Raw data Block Start

-- pv_equiv track=rewrite | github.com/Ascendral/KlomboAGI | klomboagi/reasoning/arc_transform.py | _shift_by_col
-- ===== SOURCE A (Python) =====
-- def _shift_by_col(g, bg):
--     """Each column cyclically shifted down by its column index."""
--     R,C=len(g),len(g[0]); result=[[0]*C for _ in range(R)]
--     for c in range(C):
--         col=[g[r][c] for r in range(R)]
--         s=c%R
--         shifted=col[s:]+col[:s]
--         for r in range(R): result[r][c]=shifted[r]
--     return result
-- ===== SOURCE B (Python) =====
-- def _shift_by_col(g, bg):
--     """Each column cyclically shifted down by its column index."""
--     R, C = len(g), len(g[0])
--     return [[g[(r + c) % R][c] for c in range(C)] for r in range(R)]
-- ===== Notes on version B (the rewrite author's own statement) =====
-- stated objective: simpler
-- what changed: B computes each output cell directly as g[(r+c)%R][c] in one row-major comprehension, eliminating A's zero-initialized result matrix, per-column extraction, slice-based rotation and cell-by-cell write-back.
import Mathlib
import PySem

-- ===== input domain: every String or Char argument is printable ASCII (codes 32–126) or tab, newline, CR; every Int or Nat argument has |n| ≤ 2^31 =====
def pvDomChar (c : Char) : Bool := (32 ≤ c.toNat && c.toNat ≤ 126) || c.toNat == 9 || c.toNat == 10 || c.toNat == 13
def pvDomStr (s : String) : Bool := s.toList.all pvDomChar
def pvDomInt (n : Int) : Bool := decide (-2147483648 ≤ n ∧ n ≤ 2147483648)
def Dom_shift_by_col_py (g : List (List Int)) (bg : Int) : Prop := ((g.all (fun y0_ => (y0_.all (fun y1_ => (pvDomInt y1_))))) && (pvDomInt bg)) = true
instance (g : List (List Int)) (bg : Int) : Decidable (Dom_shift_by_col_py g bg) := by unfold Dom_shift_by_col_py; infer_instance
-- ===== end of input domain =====

-- B replaces A's zero-filled result matrix, per-column extraction, slice rotation and
-- cell-by-cell write-back by one direct comprehension result[r][c] = g[(r+c)%R][c] (simpler).

-- ===== PORT A =====
-- Indexing notes (exact on Pre_ inputs): g[0] → g.headD []  (g nonempty under Pre_);
-- g[r][c], shifted[r] with 0 ≤ index < length → List.getD; col[s:]+col[:s] with 0 ≤ s < R → drop/take;
-- result[r][c] = v → List.set.
def shift_by_col_py (g : List (List Int)) (bg : Int) : List (List Int) :=
  let R := g.length
  let C := (g.headD []).length
  let result := List.replicate R (List.replicate C (0 : Int))
  (List.range C).foldl (fun result c =>
    let col := (List.range R).map (fun r => (g.getD r []).getD c 0)
    let s := c % R
    let shifted := col.drop s ++ col.take s
    (List.range R).foldl
      (fun res r => res.set r ((res.getD r []).set c (shifted.getD r 0))) result) result

-- ===== PORT B =====
def shift_by_col_py_alt (g : List (List Int)) (bg : Int) : List (List Int) :=
  let R := g.length
  let C := (g.headD []).length
  (List.range R).map (fun r => (List.range C).map (fun c => (g.getD ((r + c) % R) []).getD c 0))

-- ===== PRECONDITION & SPEC =====
-- Pre_ excludes exactly the inputs where the Python A raises IndexError: the empty grid
-- (g[0]) and ragged grids with a row shorter than row 0 (g[r][c] on that row); B raises there too.
def Pre_shift_by_col_py (g : List (List Int)) (bg : Int) : Prop :=
  g ≠ [] ∧ ∀ row ∈ g, (g.headD []).length ≤ row.length
instance (g : List (List Int)) (bg : Int) : Decidable (Pre_shift_by_col_py g bg) := by
  unfold Pre_shift_by_col_py; infer_instance
def pvWitness_shift_by_col_py : List (List Int) × Int := ([[1, 2], [3, 4]], 0)

def Spec_shift_by_col_py (g : List (List Int)) (bg : Int) (out : List (List Int)) : Prop := out = shift_by_col_py_alt g bg
instance (g : List (List Int)) (bg : Int) (out : List (List Int)) : Decidable (Spec_shift_by_col_py g bg out) := by unfold Spec_shift_by_col_py; infer_instance

-- ===== CLAIM (what is proved, stated in full; the proofs are below) =====
def Claim_equal_shift_by_col_py : Prop := ∀ (g : List (List Int)) (bg : Int), Dom_shift_by_col_py g bg → Pre_shift_by_col_py g bg → Spec_shift_by_col_py g bg (shift_by_col_py g bg)

-- ===== LEMMAS AND PROOFS =====

-- setting index n of a map over range R stays a map over range R
theorem pv_set_map_range {α : Type} (R n : Nat) (h : Nat → α) (x : α) (hn : n < R) :
    ((List.range R).map h).set n x = (List.range R).map (fun r => if r = n then x else h r) := by
  apply List.ext_getElem
  · simp
  · intro i hi _
    simp only [List.getElem_set, List.getElem_map, List.getElem_range]
    by_cases h' : i = n
    · simp [h']
    · rw [if_neg (Ne.symm h'), if_neg h']

theorem pv_getD_map_range {α : Type} (R n : Nat) (h : Nat → α) (d : α) (hn : n < R) :
    ((List.range R).map h).getD n d = h n := by
  rw [List.getD_eq_getElem _ _ (by simpa using hn)]
  simp

-- the inner write-back loop turns a map-over-range into a map-over-range
theorem pv_inner_fold {α : Type} [Inhabited α] (R k : Nat) (row : Nat → List α) (v : Nat → α)
    (n : Nat) (hn : n ≤ R) :
    (List.range n).foldl (fun res r => res.set r ((res.getD r []).set k (v r)))
        ((List.range R).map row)
      = (List.range R).map (fun r => if r < n then (row r).set k (v r) else row r) := by
  induction n with
  | zero => simp
  | succ m ih =>
      rw [List.range_succ, List.foldl_append, ih (by omega)]
      simp only [List.foldl_cons, List.foldl_nil]
      rw [pv_getD_map_range R m _ [] (by omega), if_neg (lt_irrefl m),
          pv_set_map_range R m _ _ (by omega)]
      apply List.map_congr_left
      intro i _
      by_cases h1 : i = m
      · subst h1; simp
      · by_cases h2 : i < m
        · rw [if_neg h1, if_pos h2, if_pos (by omega)]
        · rw [if_neg h1, if_neg h2, if_neg (by omega)]

-- the rotated column read at r is the column read at (r+c) mod R
theorem pv_shifted_getD (g : List (List Int)) (c R : Nat) (hR : R = g.length) (hR0 : 0 < R)
    (r : Nat) (hr : r < R) :
    (((List.range R).map (fun r => (g.getD r []).getD c 0)).drop (c % R) ++
       ((List.range R).map (fun r => (g.getD r []).getD c 0)).take (c % R)).getD r 0
      = (g.getD ((r + c) % R) []).getD c 0 := by
  set col := (List.range R).map (fun r => (g.getD r []).getD c 0) with hcol
  have hlen : col.length = R := by simp [hcol]
  set s := c % R with hs
  have hsR : s < R := Nat.mod_lt _ hR0
  have hget : ∀ (i : Nat) (h : i < col.length), col[i] = (g.getD i []).getD c 0 := by
    intro i h
    simp only [hcol, List.getElem_map, List.getElem_range]
  have hmod : (r + s) % R = (r + c) % R := by rw [hs, Nat.add_mod_mod]
  rw [← hmod]
  rw [List.getD_eq_getElem _ _ (by simp [hlen]; omega)]
  by_cases hcase : r < R - s
  · rw [List.getElem_append_left (by simp [hlen]; omega), List.getElem_drop, hget]
    have : (r + s) % R = s + r := by rw [Nat.mod_eq_of_lt (by omega)]; omega
    rw [this]
  · rw [List.getElem_append_right (by simp [hlen]; omega), List.getElem_take, hget]
    have : (r + s) % R = r - (List.drop s col).length := by
      rw [Nat.mod_eq_sub_mod (by omega), Nat.mod_eq_of_lt (by omega)]
      simp [hlen]; omega
    rw [this]

-- invariant of the outer loop: after k columns, the result is the first k columns of B's answer
theorem pv_outer_fold (g : List (List Int)) (R C : Nat) (hR : R = g.length) (hR0 : 0 < R)
    (k : Nat) (hk : k ≤ C) :
    (List.range k).foldl (fun result c =>
        let col := (List.range R).map (fun r => (g.getD r []).getD c 0)
        let s := c % R
        let shifted := col.drop s ++ col.take s
        (List.range R).foldl
          (fun res r => res.set r ((res.getD r []).set c (shifted.getD r 0))) result)
      (List.replicate R (List.replicate C (0 : Int)))
      = (List.range R).map (fun r => (List.range C).map
          (fun c => if c < k then (g.getD ((r + c) % R) []).getD c 0 else 0)) := by
  induction k with
  | zero =>
      simp only [List.range_zero, List.foldl_nil]
      apply List.ext_getElem
      · simp
      · intro i hi hi'
        simp only [List.getElem_replicate, List.getElem_map, List.getElem_range]
        apply List.ext_getElem
        · simp
        · intro j hj hj'
          simp
  | succ m ih =>
      rw [List.range_succ, List.foldl_append, ih (by omega)]
      simp only [List.foldl_cons, List.foldl_nil]
      rw [pv_inner_fold R m _ _ R (le_refl R)]
      apply List.map_congr_left
      intro r hr
      rw [List.mem_range] at hr
      rw [if_pos hr, pv_set_map_range C m _ _ (by omega)]
      apply List.map_congr_left
      intro c hc
      rw [List.mem_range] at hc
      by_cases hcm : c = m
      · subst hcm
        rw [if_pos rfl, if_pos (by omega)]
        exact pv_shifted_getD g c R hR hR0 r hr
      · rw [if_neg hcm]
        by_cases h2 : c < m
        · rw [if_pos h2, if_pos (by omega)]
        · rw [if_neg h2, if_neg (by omega)]

-- ===== VERDICT (by name: the statement is the Claim_ definition above) =====
theorem shift_by_col_py_spec : Claim_equal_shift_by_col_py := by
  intro g bg _ hpre
  obtain ⟨hne, -⟩ := hpre
  have hR0 : 0 < g.length := List.length_pos_iff.mpr hne
  unfold Spec_shift_by_col_py shift_by_col_py shift_by_col_py_alt
  simp only []
  rw [pv_outer_fold g g.length (g.headD []).length rfl hR0 _ (le_refl _)]
  apply List.map_congr_left
  intro r _
  apply List.map_congr_left
  intro c hc
  rw [List.mem_range] at hc
  rw [if_pos hc]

Raw data Block End

- [Brief] Transcribe verbatim. Cover the lines from the first line of the entries above to the line containing "-- what changed: B", inclusive.

- [Answer to this problem]
-- pv_equiv track=rewrite | github.com/Ascendral/KlomboAGI | klomboagi/reasoning/arc_transform.py | _shift_by_col
-- ===== SOURCE A (Python) =====
-- def _shift_by_col(g, bg):
--     """Each column cyclically shifted down by its column index."""
--     R,C=len(g),len(g[0]); result=[[0]*C for _ in range(R)]
--     for c in range(C):
--         col=[g[r][c] for r in range(R)]
--         s=c%R
--         shifted=col[s:]+col[:s]
--         for r in range(R): result[r][c]=shifted[r]
--     return result
-- ===== SOURCE B (Python) =====
-- def _shift_by_col(g, bg):
--     """Each column cyclically shifted down by its column index."""
--     R, C = len(g), len(g[0])
--     return [[g[(r + c) % R][c] for c in range(C)] for r in range(R)]
-- ===== Notes on version B (the rewrite author's own statement) =====
-- stated objective: simpler
-- what changed: B computes each output cell directly as g[(r+c)%R][c] in one row-major comprehension, eliminating A's zero-initialized result matrix, per-column extraction, slice-based rotation and cell-by-cell write-back.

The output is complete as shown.